Dos segundos para disfrutar del baño (los buenos momentos siempre son más cortos). Dos minutos para secarse. Diez minutos para afeitarse. Diez segundos para colocarse desodorante. Cuarenta segundos para peinarse. Doce minutos, cincuenta y dos segundos.
Diez segundos para caminar hasta el placard. Dos segundos para abrir el placard. Dos minutos para elegir la vestimenta adecuada. Tres minutos para vestirse. Cinco minutos, doce segundos.

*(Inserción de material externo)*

-- characterization of A's outer loop over the normalized hints
lemma pvOuter_char (items : List (String × String)) :
    ∀ (hns : List String) (b : Option String) (q : Int),
      hns.foldl (fun s hn => pvInnerA hn items s) (b, q) =
      (if q ≤ 1 then (b, q)
       else match pvPass1 items hns with
       | some o => (some o, 1)
       | none =>
         if q ≤ 2 then (b, q)
         else match pvPass2 items hns with
         | some o => (some o, 2)
         | none =>
           if q ≤ 3 then (b, q)
           else match pvPass3 items hns with
           | some o => (some o, 3)
           | none => (b, q)) := by
  intro hns
  induction hns with
  | nil =>
    intro b q
    simp only [List.foldl_nil, pvPass1, pvPass2, pvPass3]
    split_ifs <;> rfl
  | cons h t ih =>
    intro b q
    simp only [List.foldl_cons, pvInnerA_char, pvCharI]
    by_cases hq1 : q ≤ 1
    · simp only [if_pos hq1, ih]
      all_goals ((try split_ifs) <;> (try rfl) <;> (try omega))
    · rw [if_neg hq1]
      cases hs1 : pvScan1 h items with
      | some o =>
        simp only [ih, pvPass1, hs1]
        all_goals cases hp1 : pvPass1 items t <;> (try simp only [hp1]) <;> all_goals ((try split_ifs) <;> (try rfl) <;> (try omega))
      | none =>
        simp only [pvPass1, hs1]
        by_cases hq2 : q ≤ 2
        · simp only [if_pos hq2, ih]
          all_goals cases hp1 : pvPass1 items t <;> (try simp only [hp1]) <;> all_goals ((try split_ifs) <;> (try rfl) <;> (try omega))
        · rw [if_neg hq2]
          by_cases hl : 2 < PySem.Str.len h
          · rw [if_pos hl]
            cases hs2 : pvScan2 h items with
            | some o =>
              simp only [ih, pvPass2, if_pos hl, hs2]
              all_goals cases hp1 : pvPass1 items t <;> (try simp only [hp1]) <;>
                all_goals ((try split_ifs) <;> (try rfl) <;> (try omega))
            | none =>
              simp only [pvPass2, if_pos hl, hs2]
              by_cases hq3 : q ≤ 3
              · simp only [if_pos hq3, ih]
                all_goals cases hp1 : pvPass1 items t <;> cases hp2 : pvPass2 items t <;>
                  (try simp only [hp1, hp2]) <;> all_goals ((try split_ifs) <;> (try rfl) <;> (try omega))
              · rw [if_neg hq3]
                cases hs3 : pvScan3 h items with
                | some o =>
                  simp only [ih, pvPass3, hs3]
                  all_goals cases hp1 : pvPass1 items t <;> cases hp2 : pvPass2 items t <;>
                    (try simp only [hp1, hp2]) <;> all_goals ((try split_ifs) <;> (try rfl) <;> (try omega))
                | none =>
                  simp only [ih, pvPass3, hs3, if_neg hq2, if_neg hq3]
                  all_goals cases hp1 : pvPass1 items t <;> cases hp2 : pvPass2 items t <;>
                    cases hp3 : pvPass3 items t <;> (try simp only [hp1, hp2, hp3]) <;>
                      all_goals ((try split_ifs) <;> (try rfl) <;> (try omega))
          · rw [if_neg hl]
            by_cases hq3 : q ≤ 3
            · simp only [if_pos hq3, ih, pvPass2, if_neg hl]
              all_goals cases hp1 : pvPass1 items t <;> cases hp2 : pvPass2 items t <;>
                (try simp only [hp1, hp2]) <;> all_goals ((try split_ifs) <;> (try rfl) <;> (try omega))
            · rw [if_neg hq3]
              cases hs3 : pvScan3 h items with
              | some o =>
                simp only [ih, pvPass2, if_neg hl, pvPass3, hs3]
                all_goals cases hp1 : pvPass1 items t <;> cases hp2 : pvPass2 items t <;>
                  (try simp only [hp1, hp2]) <;> all_goals ((try split_ifs) <;> (try rfl) <;> (try omega))
              | none =>
                simp only [ih, pvPass2, if_neg hl, pvPass3, hs3, if_neg hq2, if_neg hq3]
                all_goals cases hp1 : pvPass1 items t <;> cases hp2 : pvPass2 items t <;>
                  cases hp3 : pvPass3 items t <;> (try simp only [hp1, hp2, hp3]) <;>
                    all_goals ((try split_ifs) <;> (try rfl) <;> (try omega))

set_option maxHeartbeats 1000000 in
lemma pvFoldNorm (items : List (String × String)) :
    ∀ (l : List String) (s : Option String × Int),
      l.foldl (fun s hint => pvInnerA (pvNorm hint) items s) s =
      (l.map pvNorm).foldl (fun s hn => pvInnerA hn items s) s := by
  intro l
  induction l with
  | nil => intro s; simp only [List.map_nil, List.foldl_nil]
  | cons h t ih => intro s; simp only [List.map_cons, List.foldl_cons, ih]

-- ===== VERDICT (by name: the statement is the Claim_ definition above) =====
set_option maxHeartbeats 1000000 in
theorem resolve_field_in_row_py_spec : Claim_equal_resolve_field_in_row_py := by
  intro row field_hints _
  unfold Spec_resolve_field_in_row_py resolve_field_in_row_py resolve_field_in_row_py_alt
  rw [pvFoldNorm, pvOuter_char]
  simp only [show ¬((99 : Int) ≤ 1) by omega, show ¬((99 : Int) ≤ 2) by omega,
    show ¬((99 : Int) ≤ 3) by omega, if_false]
  cases h1 : pvPass1 (pvItems row) (field_hints.map pvNorm) <;>
    cases h2 : pvPass2 (pvItems row) (field_hints.map pvNorm) <;>
      cases h3 : pvPass3 (pvItems row) (field_hints.map pvNorm) <;> simp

Trece segundos para dirigirse a la cocina. Diez minutos para preparar café. Dos segundos para disfrutar del café (lo mismo que pasa con el baño). Un largo rato para pensar en la soledad y sus beneficios. Un largo rato, diez minutos, quince segundos.
Quince minutos para encontrar las llaves del auto. Un minuto para tomar lo necesario y salir corriendo. Cinco segundos para cerrar la puerta de casa, voltear y mirar hacia adelante. Dieciséis minutos, cinco segundos.
Tres décimas de instante para descubrir tus ojos oscuros mirándome fijo. Un cuarto de instante para querer salir corriendo. Medio instante para darme cuenta de que no existo sin vos. Un instante para tomarte en mis brazos. Toda una eternidad para no separarme de tu lado…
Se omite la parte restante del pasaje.